第17話 不死の鳥

「…………」「…………」


 僕は無言で、目の前に座るリディヤの口に甘いお菓子を運ぶ。

 すると、紅髪の公女殿下も無言で同じお菓子を僕の口に運ぶ。

 膝上には幼獣姿のアトラとリアが丸くなってすやすや。

 足下には散々、遊んで満足し、自分でやや小さい籠を運んできてすっぽり納まったシフォン。これまたすやすや。

 僕の隣席では、泣き疲れたカレンが僕の左肩にもたれかかり寝てしまい、体力がない為、持ち込まれたソファーでこれまた横になっている、フェリシアをステラが介抱中。

 リリーさんにいたっては「ふひぃ~もう、食べられないですぅ……」とテーブルに上半身を投げ出している。自由人なお姉さんめ。

 アンコさんが幾度となく、僕の肩に乗ろうとされているものの、浮遊魔法の自動防御突破に苦戦中。

 僕とリディヤは無言でお菓子と食べさせ合い、カップの紅茶を飲ませ合う。


「あ、あの……せ、先生……」

「あぅぅ……ア、アレン先生」

「あ、兄様ぁ、あ、姉様ぁ!」

「「…………」」


 年少組がおろおろしているのも意図的に無視。

 ……『調査官』の件、シェリルと組んで、最終案を出したのはおそらく、この子達だ。特に薄蒼髪の天才公女殿下が怪しい。

 僕はぽつり、と呟く。


「……ねぇ、リディヤ」

「…………なにぃよぉ」

「……どうして、毎度毎回、シェリルの軽口からのアンコさんの闇牢に引っかかるのさ。しかも『ここぞっ!』で」

「……わたし、わるくないもんっ! あんなひきょうな手を使って、まっくろくろなのに、『私の心は真っ白なのよ?』なんて、しらじらしくいう子がわるいんだもんっ!」

「…………まぁ、それには同意するけどさ」

「でしょう? でしょう?? わたし、やっぱり、わるくないもんっ! 闇牢突破も最速だったもんっ!! …………なのにぃ、馬鹿って、馬鹿っていったぁぁ!」

「事実だからね」

「う~!!!!」

「でも……シェリルが全部、全部悪いね!」

「…………まっくろおうじょがわるいっ!」

「リ、リディヤ! ア、アレンもっ! ち、ちょっと、酷いんじゃ……た、確かに、その……ち、ちょっとだけ、やり過ぎたかなぁ、って……は、反省はしてるのよ? ほ、本当よ??」

「「…………」」


 近くで王女殿下がもにょもにゅ、言っているけれども、僕は知らないし、リディヤも知らない子だ。

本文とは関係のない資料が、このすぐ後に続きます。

-- pv_equiv track=rewrite | github.com/leeminHong1990/PaoDeKuai | kbengine/assets/scripts/base/entitymembers/iPlayerLine.py | getCardByNum
-- ===== SOURCE A (Python) =====
-- def getCardByNum(card2NumDict, cardNum):
-- 	num2CardDict = {}
-- 	for card in card2NumDict:
-- 		if card2NumDict[card] not in num2CardDict:
-- 			num2CardDict[card2NumDict[card]] = []
-- 		num2CardDict[card2NumDict[card]].append(card)
-- 	if cardNum in num2CardDict:
-- 		return sorted(num2CardDict[cardNum])
-- 	return []
-- ===== SOURCE B (Python) =====
-- def getCardByNum(card2NumDict, cardNum):
--     return sorted(card for card in card2NumDict if card2NumDict[card] == cardNum)
-- ===== Notes on version B (the rewrite author's own statement) =====
-- stated objective: simpler
-- what changed: B drops the inverted num->cards dictionary entirely and returns sorted(filter) in one expression: a single filtering pass over the keys instead of building and then indexing a group-by table.
import Mathlib
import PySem

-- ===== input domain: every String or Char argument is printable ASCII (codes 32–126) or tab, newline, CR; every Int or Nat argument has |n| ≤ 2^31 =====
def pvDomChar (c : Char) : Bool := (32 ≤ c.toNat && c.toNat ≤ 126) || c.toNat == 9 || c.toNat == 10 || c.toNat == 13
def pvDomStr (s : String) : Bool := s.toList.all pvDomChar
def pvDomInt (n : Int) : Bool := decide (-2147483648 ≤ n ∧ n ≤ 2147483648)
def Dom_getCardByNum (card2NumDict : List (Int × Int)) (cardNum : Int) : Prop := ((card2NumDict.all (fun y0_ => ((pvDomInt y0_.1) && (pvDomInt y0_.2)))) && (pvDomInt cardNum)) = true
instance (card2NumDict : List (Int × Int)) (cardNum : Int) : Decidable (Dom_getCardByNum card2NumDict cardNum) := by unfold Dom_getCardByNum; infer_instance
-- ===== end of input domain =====

-- B returns sorted(card for card in the dict if its count == cardNum) directly, with no inverted
-- num->cards dictionary: a simpler one-pass filter; same return value, no side effects.


-- ===== PORT A =====
-- A-side helper: one iteration of A's for-loop body (the three statements inside `for card in card2NumDict:`)
def pvLoopA (d : PySem.Dict Int Int) (n2c : PySem.Dict Int (List Int)) (card : Int) : PySem.Dict Int (List Int) :=
  let v := d.getD card 0                -- card2NumDict[card]; card ∈ d.keys, so the lookup never raises
  let n2c' := if n2c.contains v = false then n2c.insert v ([] : List Int) else n2c   -- if v not in num2CardDict: num2CardDict[v] = []
  n2c'.modify v [] (fun cs => cs ++ [card])                                          -- num2CardDict[v].append(card)

def getCardByNum (card2NumDict : List (Int × Int)) (cardNum : Int) : List Int :=
  let d := PySem.Dict.ofList card2NumDict
  let num2CardDict := d.keys.foldl (pvLoopA d) PySem.Dict.empty
  if num2CardDict.contains cardNum then
    PySem.List.sorted (num2CardDict.getD cardNum []) (fun x => x)
  else []

-- ===== PORT B =====
def getCardByNum_alt (card2NumDict : List (Int × Int)) (cardNum : Int) : List Int :=
  let d := PySem.Dict.ofList card2NumDict
  PySem.List.sorted (d.keys.filter (fun card => d.getD card 0 == cardNum)) (fun x => x)

-- ===== PRECONDITION & SPEC =====
def Spec_getCardByNum (card2NumDict : List (Int × Int)) (cardNum : Int) (out : List Int) : Prop := out = getCardByNum_alt card2NumDict cardNum
instance (card2NumDict : List (Int × Int)) (cardNum : Int) (out : List Int) : Decidable (Spec_getCardByNum card2NumDict cardNum out) := by unfold Spec_getCardByNum; infer_instance

-- ===== CLAIM (what is proved, stated in full; the proofs are below) =====
def Claim_equal_getCardByNum : Prop := ∀ (card2NumDict : List (Int × Int)) (cardNum : Int), Dom_getCardByNum card2NumDict cardNum → Spec_getCardByNum card2NumDict cardNum (getCardByNum card2NumDict cardNum)

-- ===== LEMMAS AND PROOFS =====
lemma getD_pvLoopA (d : PySem.Dict Int Int) (n2c : PySem.Dict Int (List Int)) (card k : Int) :
    (pvLoopA d n2c card).getD k [] =
      if d.getD card 0 = k then n2c.getD k [] ++ [card] else n2c.getD k [] := by
  unfold pvLoopA
  by_cases h : n2c.contains (d.getD card 0) = false
  · simp only [h, if_true, PySem.Dict.getD_modify, PySem.Dict.getD_insert]
    by_cases hk : k = d.getD card 0
    · subst hk
      simp [PySem.Dict.getD_of_not_contains n2c [] h]
    · simp [hk, Ne.symm hk]
  · simp only [h, PySem.Dict.getD_modify]
    by_cases hk : k = d.getD card 0
    · subst hk; simp
    · simp [hk, Ne.symm hk]

lemma contains_pvLoopA (d : PySem.Dict Int Int) (n2c : PySem.Dict Int (List Int)) (card k : Int) :
    (pvLoopA d n2c card).contains k = (k == d.getD card 0 || n2c.contains k) := by
  unfold pvLoopA
  by_cases h : n2c.contains (d.getD card 0) = false
  · simp [h, PySem.Dict.contains_modify, PySem.Dict.contains_insert]
  · simp [h, PySem.Dict.contains_modify]

lemma foldA_getD (d : PySem.Dict Int Int) (ks : List Int) :
    ∀ (n2c : PySem.Dict Int (List Int)) (k : Int),
      (ks.foldl (pvLoopA d) n2c).getD k [] =
        n2c.getD k [] ++ ks.filter (fun c => d.getD c 0 == k) := by
  induction ks with
  | nil => intro n2c k; simp
  | cons c ks ih =>
      intro n2c k
      simp only [List.foldl_cons, List.filter_cons]
      rw [ih, getD_pvLoopA]
      by_cases h : d.getD c 0 = k <;> simp [h]

lemma foldA_contains (d : PySem.Dict Int Int) (ks : List Int) :
    ∀ (n2c : PySem.Dict Int (List Int)) (k : Int),
      (ks.foldl (pvLoopA d) n2c).contains k =
        (n2c.contains k || ks.any (fun c => d.getD c 0 == k)) := by
  induction ks with
  | nil => intro n2c k; simp
  | cons c ks ih =>
      intro n2c k
      simp only [List.foldl_cons, List.any_cons]
      rw [ih, contains_pvLoopA]
      by_cases h : d.getD c 0 = k <;> simp [h, BEq.comm, Bool.or_comm, Bool.or_assoc]

-- ===== VERDICT (by name: the statement is the Claim_ definition above) =====
theorem getCardByNum_spec : Claim_equal_getCardByNum := by
  intro l n _
  unfold Spec_getCardByNum getCardByNum getCardByNum_alt
  by_cases h : (((PySem.Dict.ofList l).keys.foldl (pvLoopA (PySem.Dict.ofList l)) PySem.Dict.empty).contains n) = true
  · simp only [h, if_true]
    rw [foldA_getD]
    simp
  · simp only [h]
    rw [foldA_contains] at h
    simp only [PySem.Dict.contains_empty, Bool.false_or, List.any_eq_true, not_exists, not_and,
      Bool.not_eq_true] at h
    have : ((PySem.Dict.ofList l).keys.filter (fun c => (PySem.Dict.ofList l).getD c 0 == n)) = [] := by
      apply List.filter_eq_nil_iff.mpr
      intro c hc
      simpa using h c hc
    rw [this]
    rfl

 紅茶から、昼間だけれども赤ワインに切り替えグラスに注ぐ。


「……これから、どうしようか??」

「……やっぱり、ぼーめーしとく?」

「……その前に、するべきことがあるね」

「……そうね――四人程は、殺らないと」

「「「!?!!」」」「え!!? わ、私もなのっ!?」


 リディヤの美しい微笑。口調も戻ってくる。

 思い当たったのか、この場にいる僕以外の男性三人――教授、学校長、リチャードの顔が引き攣り、シェリルが愕然、とする。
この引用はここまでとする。